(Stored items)
Segment Open
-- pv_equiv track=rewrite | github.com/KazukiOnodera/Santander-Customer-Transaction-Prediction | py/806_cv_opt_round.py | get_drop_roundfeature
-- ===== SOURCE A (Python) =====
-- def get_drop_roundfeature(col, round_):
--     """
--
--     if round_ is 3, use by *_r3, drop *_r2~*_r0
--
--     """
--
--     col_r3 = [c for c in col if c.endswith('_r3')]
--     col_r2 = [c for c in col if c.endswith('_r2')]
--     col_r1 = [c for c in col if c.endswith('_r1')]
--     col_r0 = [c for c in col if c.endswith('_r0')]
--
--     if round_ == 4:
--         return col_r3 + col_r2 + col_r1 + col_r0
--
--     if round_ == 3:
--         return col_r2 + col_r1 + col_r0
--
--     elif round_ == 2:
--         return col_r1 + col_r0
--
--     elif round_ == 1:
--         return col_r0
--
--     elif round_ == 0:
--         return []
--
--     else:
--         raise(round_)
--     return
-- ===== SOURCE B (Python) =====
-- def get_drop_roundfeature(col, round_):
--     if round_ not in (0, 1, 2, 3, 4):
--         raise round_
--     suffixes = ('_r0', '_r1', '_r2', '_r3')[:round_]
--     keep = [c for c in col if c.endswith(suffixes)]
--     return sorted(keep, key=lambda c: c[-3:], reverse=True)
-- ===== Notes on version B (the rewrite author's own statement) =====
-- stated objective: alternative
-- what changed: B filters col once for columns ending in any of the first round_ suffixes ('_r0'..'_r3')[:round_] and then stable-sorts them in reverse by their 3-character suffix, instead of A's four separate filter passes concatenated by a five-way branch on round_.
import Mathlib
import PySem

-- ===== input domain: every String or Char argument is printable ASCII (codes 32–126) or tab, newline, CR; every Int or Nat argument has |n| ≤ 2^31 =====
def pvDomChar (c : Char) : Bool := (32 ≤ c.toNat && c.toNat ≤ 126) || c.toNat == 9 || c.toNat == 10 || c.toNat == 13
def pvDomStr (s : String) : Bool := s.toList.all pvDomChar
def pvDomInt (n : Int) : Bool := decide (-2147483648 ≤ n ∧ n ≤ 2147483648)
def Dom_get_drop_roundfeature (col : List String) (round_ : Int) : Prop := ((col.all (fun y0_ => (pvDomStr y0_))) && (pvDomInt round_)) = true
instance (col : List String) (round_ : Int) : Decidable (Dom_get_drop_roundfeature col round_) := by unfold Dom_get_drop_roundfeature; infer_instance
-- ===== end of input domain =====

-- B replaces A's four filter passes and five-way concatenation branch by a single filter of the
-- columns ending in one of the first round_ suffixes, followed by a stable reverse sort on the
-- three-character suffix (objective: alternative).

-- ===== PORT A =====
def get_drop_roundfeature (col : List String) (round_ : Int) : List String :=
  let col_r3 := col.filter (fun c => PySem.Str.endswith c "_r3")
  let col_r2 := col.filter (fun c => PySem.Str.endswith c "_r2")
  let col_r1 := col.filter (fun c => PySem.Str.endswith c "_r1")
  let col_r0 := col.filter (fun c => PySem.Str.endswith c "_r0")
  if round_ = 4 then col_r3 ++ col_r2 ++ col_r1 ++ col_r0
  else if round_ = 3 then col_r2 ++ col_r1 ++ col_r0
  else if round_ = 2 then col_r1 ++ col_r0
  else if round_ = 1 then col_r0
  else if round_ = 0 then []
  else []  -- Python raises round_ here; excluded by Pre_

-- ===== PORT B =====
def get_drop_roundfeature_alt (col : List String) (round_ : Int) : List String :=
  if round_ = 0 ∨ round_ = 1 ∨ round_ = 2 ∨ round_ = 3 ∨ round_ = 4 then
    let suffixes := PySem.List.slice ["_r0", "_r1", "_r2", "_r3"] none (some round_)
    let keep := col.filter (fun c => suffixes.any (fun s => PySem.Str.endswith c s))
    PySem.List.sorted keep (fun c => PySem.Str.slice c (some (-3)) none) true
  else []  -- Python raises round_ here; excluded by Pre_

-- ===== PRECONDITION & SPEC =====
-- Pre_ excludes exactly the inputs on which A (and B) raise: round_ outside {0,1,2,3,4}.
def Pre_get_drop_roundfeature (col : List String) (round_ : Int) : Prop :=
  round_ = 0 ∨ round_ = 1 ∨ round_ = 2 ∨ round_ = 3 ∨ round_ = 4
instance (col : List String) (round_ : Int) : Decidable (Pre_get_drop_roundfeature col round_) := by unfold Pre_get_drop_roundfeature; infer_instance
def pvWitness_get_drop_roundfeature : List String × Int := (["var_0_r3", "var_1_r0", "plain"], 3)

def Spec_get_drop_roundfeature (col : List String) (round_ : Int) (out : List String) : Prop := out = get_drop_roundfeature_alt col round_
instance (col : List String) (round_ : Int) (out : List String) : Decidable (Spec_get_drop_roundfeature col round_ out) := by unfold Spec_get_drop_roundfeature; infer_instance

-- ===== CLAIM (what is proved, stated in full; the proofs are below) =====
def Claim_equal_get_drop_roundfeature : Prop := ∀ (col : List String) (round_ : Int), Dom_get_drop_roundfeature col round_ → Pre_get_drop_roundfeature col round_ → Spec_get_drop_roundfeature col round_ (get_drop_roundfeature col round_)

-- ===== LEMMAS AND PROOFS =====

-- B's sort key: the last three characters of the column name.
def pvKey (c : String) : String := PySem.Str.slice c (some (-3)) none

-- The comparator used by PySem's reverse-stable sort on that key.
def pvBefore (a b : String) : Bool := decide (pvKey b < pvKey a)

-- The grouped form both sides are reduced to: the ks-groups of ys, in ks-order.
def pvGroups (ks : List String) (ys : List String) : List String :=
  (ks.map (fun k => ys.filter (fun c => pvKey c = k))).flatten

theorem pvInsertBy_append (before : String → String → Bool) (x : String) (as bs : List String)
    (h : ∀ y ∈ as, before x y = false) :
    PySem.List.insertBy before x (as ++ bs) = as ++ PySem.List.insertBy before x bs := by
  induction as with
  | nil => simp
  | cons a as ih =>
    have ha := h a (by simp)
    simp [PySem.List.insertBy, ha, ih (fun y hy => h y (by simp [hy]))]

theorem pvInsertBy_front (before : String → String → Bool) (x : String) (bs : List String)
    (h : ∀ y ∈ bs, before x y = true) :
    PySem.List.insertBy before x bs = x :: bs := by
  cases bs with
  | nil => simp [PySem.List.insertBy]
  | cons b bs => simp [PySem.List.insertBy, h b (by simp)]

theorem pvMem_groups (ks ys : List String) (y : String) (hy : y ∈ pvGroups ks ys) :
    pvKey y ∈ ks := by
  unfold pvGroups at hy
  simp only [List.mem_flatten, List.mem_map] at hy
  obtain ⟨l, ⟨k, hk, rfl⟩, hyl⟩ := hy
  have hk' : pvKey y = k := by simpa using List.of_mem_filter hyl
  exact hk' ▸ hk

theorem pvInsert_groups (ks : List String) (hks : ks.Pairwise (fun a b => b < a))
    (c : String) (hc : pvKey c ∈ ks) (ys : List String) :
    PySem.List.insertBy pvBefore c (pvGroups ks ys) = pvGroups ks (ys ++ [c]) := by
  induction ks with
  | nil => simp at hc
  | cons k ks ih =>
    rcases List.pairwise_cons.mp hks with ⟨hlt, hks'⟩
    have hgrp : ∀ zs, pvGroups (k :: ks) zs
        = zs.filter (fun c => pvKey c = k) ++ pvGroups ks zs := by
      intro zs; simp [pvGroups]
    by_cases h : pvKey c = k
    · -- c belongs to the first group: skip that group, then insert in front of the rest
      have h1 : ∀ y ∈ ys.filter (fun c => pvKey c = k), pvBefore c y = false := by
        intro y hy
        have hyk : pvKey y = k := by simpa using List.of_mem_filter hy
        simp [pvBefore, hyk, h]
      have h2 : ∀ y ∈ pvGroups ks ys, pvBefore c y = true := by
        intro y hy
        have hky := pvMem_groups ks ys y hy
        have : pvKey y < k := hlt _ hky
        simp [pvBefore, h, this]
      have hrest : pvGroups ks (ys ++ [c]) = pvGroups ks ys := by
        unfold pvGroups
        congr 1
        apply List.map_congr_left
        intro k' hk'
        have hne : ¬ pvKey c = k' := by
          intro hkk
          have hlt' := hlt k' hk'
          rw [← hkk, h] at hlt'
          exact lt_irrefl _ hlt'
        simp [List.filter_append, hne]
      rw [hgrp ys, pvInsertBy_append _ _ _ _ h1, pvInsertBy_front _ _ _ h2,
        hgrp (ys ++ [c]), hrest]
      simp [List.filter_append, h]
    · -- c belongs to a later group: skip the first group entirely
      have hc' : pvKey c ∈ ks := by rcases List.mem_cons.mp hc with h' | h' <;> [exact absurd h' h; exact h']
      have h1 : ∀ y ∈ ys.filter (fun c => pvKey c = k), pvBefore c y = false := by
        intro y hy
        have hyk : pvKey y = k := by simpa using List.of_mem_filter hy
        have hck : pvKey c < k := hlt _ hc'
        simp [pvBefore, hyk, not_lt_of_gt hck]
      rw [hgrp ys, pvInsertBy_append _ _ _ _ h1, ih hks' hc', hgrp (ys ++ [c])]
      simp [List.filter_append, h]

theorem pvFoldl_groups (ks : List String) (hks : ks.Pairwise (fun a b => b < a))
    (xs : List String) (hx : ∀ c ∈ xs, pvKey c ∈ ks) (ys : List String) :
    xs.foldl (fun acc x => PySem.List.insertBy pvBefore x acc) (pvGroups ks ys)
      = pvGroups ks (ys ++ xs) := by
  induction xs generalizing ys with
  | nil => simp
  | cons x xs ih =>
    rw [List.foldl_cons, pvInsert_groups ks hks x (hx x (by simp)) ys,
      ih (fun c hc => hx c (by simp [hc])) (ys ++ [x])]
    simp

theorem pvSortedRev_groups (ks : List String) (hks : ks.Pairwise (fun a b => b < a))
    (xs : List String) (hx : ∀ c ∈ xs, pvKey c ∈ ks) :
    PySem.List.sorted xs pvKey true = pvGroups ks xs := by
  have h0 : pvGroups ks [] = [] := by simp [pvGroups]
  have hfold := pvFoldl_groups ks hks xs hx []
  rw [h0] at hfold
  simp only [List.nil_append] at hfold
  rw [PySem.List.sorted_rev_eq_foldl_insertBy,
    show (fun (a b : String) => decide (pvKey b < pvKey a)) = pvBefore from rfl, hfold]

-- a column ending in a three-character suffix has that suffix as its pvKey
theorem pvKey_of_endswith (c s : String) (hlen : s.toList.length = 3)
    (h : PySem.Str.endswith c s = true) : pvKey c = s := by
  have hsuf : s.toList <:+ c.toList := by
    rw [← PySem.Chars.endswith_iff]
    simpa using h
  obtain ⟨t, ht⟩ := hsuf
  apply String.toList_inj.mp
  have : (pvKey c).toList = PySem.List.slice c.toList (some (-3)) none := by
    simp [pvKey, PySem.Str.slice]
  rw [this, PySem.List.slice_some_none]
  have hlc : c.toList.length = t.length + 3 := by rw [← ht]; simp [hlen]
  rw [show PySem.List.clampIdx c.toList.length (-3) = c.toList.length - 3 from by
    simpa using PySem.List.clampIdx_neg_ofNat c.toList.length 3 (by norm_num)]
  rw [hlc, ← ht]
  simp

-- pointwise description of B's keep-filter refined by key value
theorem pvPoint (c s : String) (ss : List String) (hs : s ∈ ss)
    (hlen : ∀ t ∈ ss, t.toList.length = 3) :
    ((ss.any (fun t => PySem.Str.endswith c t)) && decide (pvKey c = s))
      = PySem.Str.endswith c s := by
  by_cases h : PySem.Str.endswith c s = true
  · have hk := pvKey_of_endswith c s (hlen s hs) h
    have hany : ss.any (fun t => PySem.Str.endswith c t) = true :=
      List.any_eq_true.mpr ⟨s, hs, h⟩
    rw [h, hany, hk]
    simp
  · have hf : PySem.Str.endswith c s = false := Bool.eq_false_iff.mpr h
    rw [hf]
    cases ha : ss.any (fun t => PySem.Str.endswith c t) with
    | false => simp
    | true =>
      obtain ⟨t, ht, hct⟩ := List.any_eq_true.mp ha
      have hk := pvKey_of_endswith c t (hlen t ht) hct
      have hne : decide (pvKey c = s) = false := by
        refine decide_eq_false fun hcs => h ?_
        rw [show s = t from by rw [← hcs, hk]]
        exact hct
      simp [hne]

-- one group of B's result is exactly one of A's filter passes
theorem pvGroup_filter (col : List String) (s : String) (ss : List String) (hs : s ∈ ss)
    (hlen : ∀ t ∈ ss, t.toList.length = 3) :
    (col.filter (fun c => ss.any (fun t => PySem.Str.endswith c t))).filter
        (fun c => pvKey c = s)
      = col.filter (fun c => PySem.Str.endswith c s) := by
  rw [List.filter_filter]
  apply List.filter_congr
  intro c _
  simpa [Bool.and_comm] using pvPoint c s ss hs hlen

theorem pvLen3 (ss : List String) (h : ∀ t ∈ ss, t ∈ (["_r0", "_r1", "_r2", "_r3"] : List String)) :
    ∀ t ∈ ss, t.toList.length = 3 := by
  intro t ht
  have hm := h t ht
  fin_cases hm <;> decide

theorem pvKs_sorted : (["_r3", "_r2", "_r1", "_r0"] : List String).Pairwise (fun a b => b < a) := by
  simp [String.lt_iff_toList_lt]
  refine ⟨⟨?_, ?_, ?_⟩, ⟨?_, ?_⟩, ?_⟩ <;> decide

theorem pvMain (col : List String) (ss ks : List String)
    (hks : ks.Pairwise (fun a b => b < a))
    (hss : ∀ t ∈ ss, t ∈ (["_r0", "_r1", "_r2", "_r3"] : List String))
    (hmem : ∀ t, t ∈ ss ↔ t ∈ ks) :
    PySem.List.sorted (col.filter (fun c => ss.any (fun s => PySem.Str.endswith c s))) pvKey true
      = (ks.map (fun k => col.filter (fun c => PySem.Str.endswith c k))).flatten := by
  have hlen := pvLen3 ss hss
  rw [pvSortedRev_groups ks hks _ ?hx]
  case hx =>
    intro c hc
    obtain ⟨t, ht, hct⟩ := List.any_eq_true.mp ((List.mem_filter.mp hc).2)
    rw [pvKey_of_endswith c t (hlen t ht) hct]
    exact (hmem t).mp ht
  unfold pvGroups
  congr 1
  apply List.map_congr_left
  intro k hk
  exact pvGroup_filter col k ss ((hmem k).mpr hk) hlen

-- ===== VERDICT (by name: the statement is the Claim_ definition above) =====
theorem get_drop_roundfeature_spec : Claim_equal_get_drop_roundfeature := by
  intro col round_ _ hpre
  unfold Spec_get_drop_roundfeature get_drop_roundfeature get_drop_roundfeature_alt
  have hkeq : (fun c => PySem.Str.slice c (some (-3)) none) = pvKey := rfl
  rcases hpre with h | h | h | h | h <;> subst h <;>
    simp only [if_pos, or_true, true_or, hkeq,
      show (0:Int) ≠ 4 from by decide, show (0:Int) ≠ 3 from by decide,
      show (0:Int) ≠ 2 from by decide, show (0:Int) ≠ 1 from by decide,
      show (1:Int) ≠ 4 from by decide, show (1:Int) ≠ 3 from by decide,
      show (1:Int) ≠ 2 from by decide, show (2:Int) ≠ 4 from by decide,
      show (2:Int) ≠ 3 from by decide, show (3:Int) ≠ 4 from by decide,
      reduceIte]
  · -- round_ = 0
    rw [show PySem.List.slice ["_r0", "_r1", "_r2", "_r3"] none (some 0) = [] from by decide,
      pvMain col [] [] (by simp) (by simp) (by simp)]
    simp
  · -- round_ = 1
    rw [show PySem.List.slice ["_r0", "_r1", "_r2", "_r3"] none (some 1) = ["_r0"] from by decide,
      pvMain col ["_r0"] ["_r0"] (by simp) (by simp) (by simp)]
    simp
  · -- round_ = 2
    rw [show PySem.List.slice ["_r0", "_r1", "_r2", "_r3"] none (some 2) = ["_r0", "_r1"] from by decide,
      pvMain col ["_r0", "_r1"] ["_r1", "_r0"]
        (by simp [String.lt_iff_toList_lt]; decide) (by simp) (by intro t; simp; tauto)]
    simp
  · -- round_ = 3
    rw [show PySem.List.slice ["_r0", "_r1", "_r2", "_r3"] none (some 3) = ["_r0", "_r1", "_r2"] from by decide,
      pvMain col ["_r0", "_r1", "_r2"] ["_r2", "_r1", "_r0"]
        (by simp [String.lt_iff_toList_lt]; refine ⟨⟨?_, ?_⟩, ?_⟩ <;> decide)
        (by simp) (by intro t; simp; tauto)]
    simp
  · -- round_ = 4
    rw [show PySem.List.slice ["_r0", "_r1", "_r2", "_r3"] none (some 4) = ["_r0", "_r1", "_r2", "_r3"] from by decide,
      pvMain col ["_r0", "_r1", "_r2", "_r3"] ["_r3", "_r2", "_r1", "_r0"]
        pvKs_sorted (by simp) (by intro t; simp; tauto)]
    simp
Segment Closed
Every line from the line containing "cases ha : ss.any" through the line containing "refine decide_eq_false fun" in the records above must be retyped exactly. Leave out the rest.

    cases ha : ss.any (fun t => PySem.Str.endswith c t) with
    | false => simp
    | true =>
      obtain ⟨t, ht, hct⟩ := List.any_eq_true.mp ha
      have hk := pvKey_of_endswith c t (hlen t ht) hct
      have hne : decide (pvKey c = s) = false := by
        refine decide_eq_false fun hcs => h ?_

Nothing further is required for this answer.